Methods: Over four consecutive months we prospectively registered all patients admitted due to AHF. Sodium and glucose levels were determined immediately upon admission. Patients were followed through admission and for the next 6 months. Of 342 patients enrolled, complete data were available for 331 patients.
Results: Hyponatraemia (sodium <135 mmol/L) was detected in 22% of patients. However, 47% of patients with hyponatraemia had concomitant hyperglycaemia (glucose level <11 mmol/L). Hyponatraemia was associated with increased 6-month mortality (21 vs. 8%, p=0.002). This association was restricted to patients who had hyponatraemia without concomitant hyperglycaemia.
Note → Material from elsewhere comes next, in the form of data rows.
-- pv_equiv track=rewrite | github.com/paperwork-labs/paperwork | apis/axiomfolio/app/services/execution/risk_gate.py | _is_crypto_symbol
-- ===== SOURCE A (Python) =====
-- CRYPTO_SYMBOLS_CORE = frozenset({
--     "BTC", "ETH", "ADA", "SOL", "MATIC", "DOGE", "LTC", "XRP", "DOT", "AVAX",
--     "LINK", "UNI", "ATOM", "BCH",
-- })
--
-- def _is_crypto_symbol(symbol: str) -> bool:
--     """Return True if ``symbol`` should route through the crypto risk branch.
--
--     Recognizes:
--       * Bare crypto tickers in ``CRYPTO_SYMBOLS_CORE`` (e.g. ``"BTC"``)
--       * Coinbase-style pair notation with USD/USDT quote (``"BTC-USD"``,
--         ``"ETH-USDT"``, ``"SOL/USD"``) where the base is in the core set.
--
--     Intentionally conservative: unknown aliases fall through to the equity
--     path, which fails closed for lack of MarketSnapshot data.
--     """
--     s = (symbol or "").upper().strip()
--     if not s:
--         return False
--     if s in CRYPTO_SYMBOLS_CORE:
--         return True
--     for sep in ("-", "/"):
--         if sep in s:
--             base, _, quote = s.partition(sep)
--             if quote in ("USD", "USDT", "USDC") and base in CRYPTO_SYMBOLS_CORE:
--                 return True
--     return False
-- ===== SOURCE B (Python) =====
-- CRYPTO_SYMBOLS_CORE = frozenset({
--     "BTC", "ETH", "ADA", "SOL", "MATIC", "DOGE", "LTC", "XRP", "DOT", "AVAX",
--     "LINK", "UNI", "ATOM", "BCH",
-- })
--
-- # The recognized language is finite: expand it once into an exact-match set
-- # (14 bare tickers plus 14*2*3 = 84 pair spellings).
-- _CRYPTO_EXACT = frozenset(CRYPTO_SYMBOLS_CORE) | {
--     base + sep + quote
--     for base in CRYPTO_SYMBOLS_CORE
--     for sep in ("-", "/")
--     for quote in ("USD", "USDT", "USDC")
-- }
--
-- def _is_crypto_symbol(symbol: str) -> bool:
--     s = (symbol or "").upper().strip()
--     return bool(s) and s in _CRYPTO_EXACT
-- ===== Notes on version B (the rewrite author's own statement) =====
-- stated objective: simpler
-- what changed: The finite recognized language (14 bare tickers plus 84 base+separator+quote pairs) is precomputed once into a frozenset, so the function body is a single exact-match membership test instead of a separator loop with partition and per-part checks.
import Mathlib
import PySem

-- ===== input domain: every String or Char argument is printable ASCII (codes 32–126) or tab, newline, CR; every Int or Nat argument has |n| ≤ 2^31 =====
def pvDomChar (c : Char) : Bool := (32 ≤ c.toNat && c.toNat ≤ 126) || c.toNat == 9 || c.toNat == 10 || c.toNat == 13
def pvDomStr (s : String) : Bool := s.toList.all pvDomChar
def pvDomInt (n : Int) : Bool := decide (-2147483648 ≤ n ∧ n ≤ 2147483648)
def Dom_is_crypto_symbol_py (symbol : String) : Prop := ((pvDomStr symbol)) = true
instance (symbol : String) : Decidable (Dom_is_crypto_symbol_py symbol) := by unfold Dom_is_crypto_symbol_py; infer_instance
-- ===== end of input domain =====

-- B precomputes the finite recognized language into one exact-match set; A loops over separators. Simpler body, same values.

-- ===== PORT A =====
def cryptoCore : List String :=
  ["BTC", "ETH", "ADA", "SOL", "MATIC", "DOGE", "LTC", "XRP", "DOT", "AVAX",
   "LINK", "UNI", "ATOM", "BCH"]

def cryptoQuotes : List String := ["USD", "USDT", "USDC"]

-- hand port of Python's `sep in s` + `s.partition(sep)` for a ONE-CHAR sep: returns
-- some (before, after) at the FIRST occurrence of sep, none exactly when sep not in s
-- (exact: Python's partition with a found single-char separator is (before, sep, after)).
def partChar (sep : Char) : List Char → Option (List Char × List Char)
  | [] => none
  | c :: rest =>
      if c = sep then some ([], rest)
      else (partChar sep rest).map (fun p => (c :: p.1, p.2))

-- one iteration of A's `for sep in ("-", "/")` loop body
def checkSepA (s : String) (sep : Char) : Bool :=
  match partChar sep s.toList with
  | some (b, q) => cryptoQuotes.contains (String.ofList q) && cryptoCore.contains (String.ofList b)
  | none => false

def is_crypto_symbol_py (symbol : String) : Bool :=
  let s := PySem.Str.strip (PySem.Str.upper symbol)
  if s = "" then false
  else if cryptoCore.contains s then true
  else ['-', '/'].any (fun sep => checkSepA s sep)

-- ===== PORT B =====
def cryptoPairs : List String :=
  cryptoCore.flatMap (fun b =>
    ["-", "/"].flatMap (fun sep =>
      cryptoQuotes.map (fun q => b ++ sep ++ q)))

def cryptoExact : PySem.Set String :=
  PySem.Set.union (PySem.Set.ofList cryptoCore) (PySem.Set.ofList cryptoPairs)

def is_crypto_symbol_py_alt (symbol : String) : Bool :=
  let s := PySem.Str.strip (PySem.Str.upper symbol)
  decide (s ≠ "") && PySem.Set.contains cryptoExact s

-- ===== PRECONDITION & SPEC =====
def Spec_is_crypto_symbol_py (symbol : String) (out : Bool) : Prop := out = is_crypto_symbol_py_alt symbol
instance (symbol : String) (out : Bool) : Decidable (Spec_is_crypto_symbol_py symbol out) := by unfold Spec_is_crypto_symbol_py; infer_instance

-- ===== CLAIM (what is proved, stated in full; the proofs are below) =====
def Claim_equal_is_crypto_symbol_py : Prop := ∀ (symbol : String), Dom_is_crypto_symbol_py symbol → Spec_is_crypto_symbol_py symbol (is_crypto_symbol_py symbol)

-- ===== LEMMAS AND PROOFS =====

lemma partChar_some {sep : Char} :
    ∀ {l b q : List Char}, partChar sep l = some (b, q) → l = b ++ sep :: q := by
  intro l
  induction l with
  | nil => intro b q h; simp [partChar] at h
  | cons c rest ih =>
      intro b q h
      by_cases hc : c = sep
      · subst hc
        rw [partChar, if_pos rfl] at h
        injection h with h'
        injection h' with hb hq
        subst hb hq
        rfl
      · simp [partChar, hc] at h
        obtain ⟨p1, hp, hb⟩ := h
        subst hb
        simp [ih hp]

lemma checkSepA_mem_pairs {t : String} {sep : Char} (hsep : sep = '-' ∨ sep = '/')
    (h : checkSepA t sep = true) : t ∈ cryptoPairs := by
  unfold checkSepA at h
  revert h
  cases hp : partChar sep t.toList with
  | none => intro h; simp at h
  | some bq =>
      intro h
      obtain ⟨b, q⟩ := bq
      simp only [Bool.and_eq_true, List.contains_eq_mem, decide_eq_true_eq] at h
      obtain ⟨hq, hb⟩ := h
      have ht : t.toList = b ++ sep :: q := partChar_some hp
      have hts : t = String.ofList b ++ String.ofList [sep] ++ String.ofList q := by
        have : t = String.ofList t.toList := by simp
        rw [this, ht]
        apply String.toList_injective
        simp [String.toList_ofList]
      rw [hts]
      unfold cryptoPairs
      rw [List.mem_flatMap]
      refine ⟨String.ofList b, hb, ?_⟩
      rw [List.mem_flatMap]
      refine ⟨String.ofList [sep], ?_, ?_⟩
      · rcases hsep with h | h <;> subst h <;> decide
      · rw [List.mem_map]
        exact ⟨String.ofList q, hq, rfl⟩

set_option maxRecDepth 1000000 in
set_option maxHeartbeats 1000000 in
lemma pairs_checkSepA : ∀ t ∈ cryptoPairs, (checkSepA t '-' || checkSepA t '/') = true := by
  decide

lemma body_eq (t : String) :
    (if t = "" then false
     else if cryptoCore.contains t then true
     else ['-', '/'].any (fun sep => checkSepA t sep))
    = (decide (t ≠ "") && PySem.Set.contains cryptoExact t) := by
  by_cases h0 : t = ""
  · simp [h0]
  · rw [if_neg h0]
    have hmem : PySem.Set.contains cryptoExact t = true ↔ (t ∈ cryptoCore ∨ t ∈ cryptoPairs) := by
      rw [PySem.Set.contains_iff]
      unfold cryptoExact
      rw [PySem.Set.mem_union]
      simp [PySem.Set.mem_ofList]
    by_cases hc : t ∈ cryptoCore
    · rw [if_pos (by simpa using hc)]
      simp only [ne_eq, h0, not_false_eq_true, decide_true, Bool.true_and]
      exact (hmem.mpr (Or.inl hc)).symm
    · rw [if_neg (by simpa using hc)]
      simp only [ne_eq, h0, not_false_eq_true, decide_true, Bool.true_and]
      have hany : List.any ['-', '/'] (fun sep => checkSepA t sep)
          = (checkSepA t '-' || checkSepA t '/') := by simp
      rw [hany]
      by_cases hp : t ∈ cryptoPairs
      · rw [pairs_checkSepA t hp, (hmem.mpr (Or.inr hp))]
      · have : PySem.Set.contains cryptoExact t = false := by
          cases hcc : PySem.Set.contains cryptoExact t
          · rfl
          · exact absurd (hmem.mp hcc) (not_or.mpr ⟨hc, hp⟩)
        rw [this]
        cases hd : checkSepA t '-'
        · cases hs : checkSepA t '/'
          · rfl
          · exact absurd (checkSepA_mem_pairs (Or.inr rfl) hs) hp
        · exact absurd (checkSepA_mem_pairs (Or.inl rfl) hd) hp

-- ===== VERDICT (by name: the statement is the Claim_ definition above) =====
theorem is_crypto_symbol_py_spec : Claim_equal_is_crypto_symbol_py := by
  intro symbol _
  unfold Spec_is_crypto_symbol_py is_crypto_symbol_py is_crypto_symbol_py_alt
  exact body_eq _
The 6-month mortality of patients with and without hyponatraemia was 11% versus 10% (p=0.87) when hyperglycaemia was present versus 29% and 7% (p=0.001) when hyperglycaemia was absent.
Conclusions: In this preliminary study, hyperglycaemia-associated hyponatraemia was present in a significant proportion of patients admitted with AHF. In patients with hyperglycaemia, hyponatraemia had no prognostic significance, whereas in patients without hyperglycaemia, hyponatraemia remained a powerful predictor of mortality. These results need confirmation in a larger study.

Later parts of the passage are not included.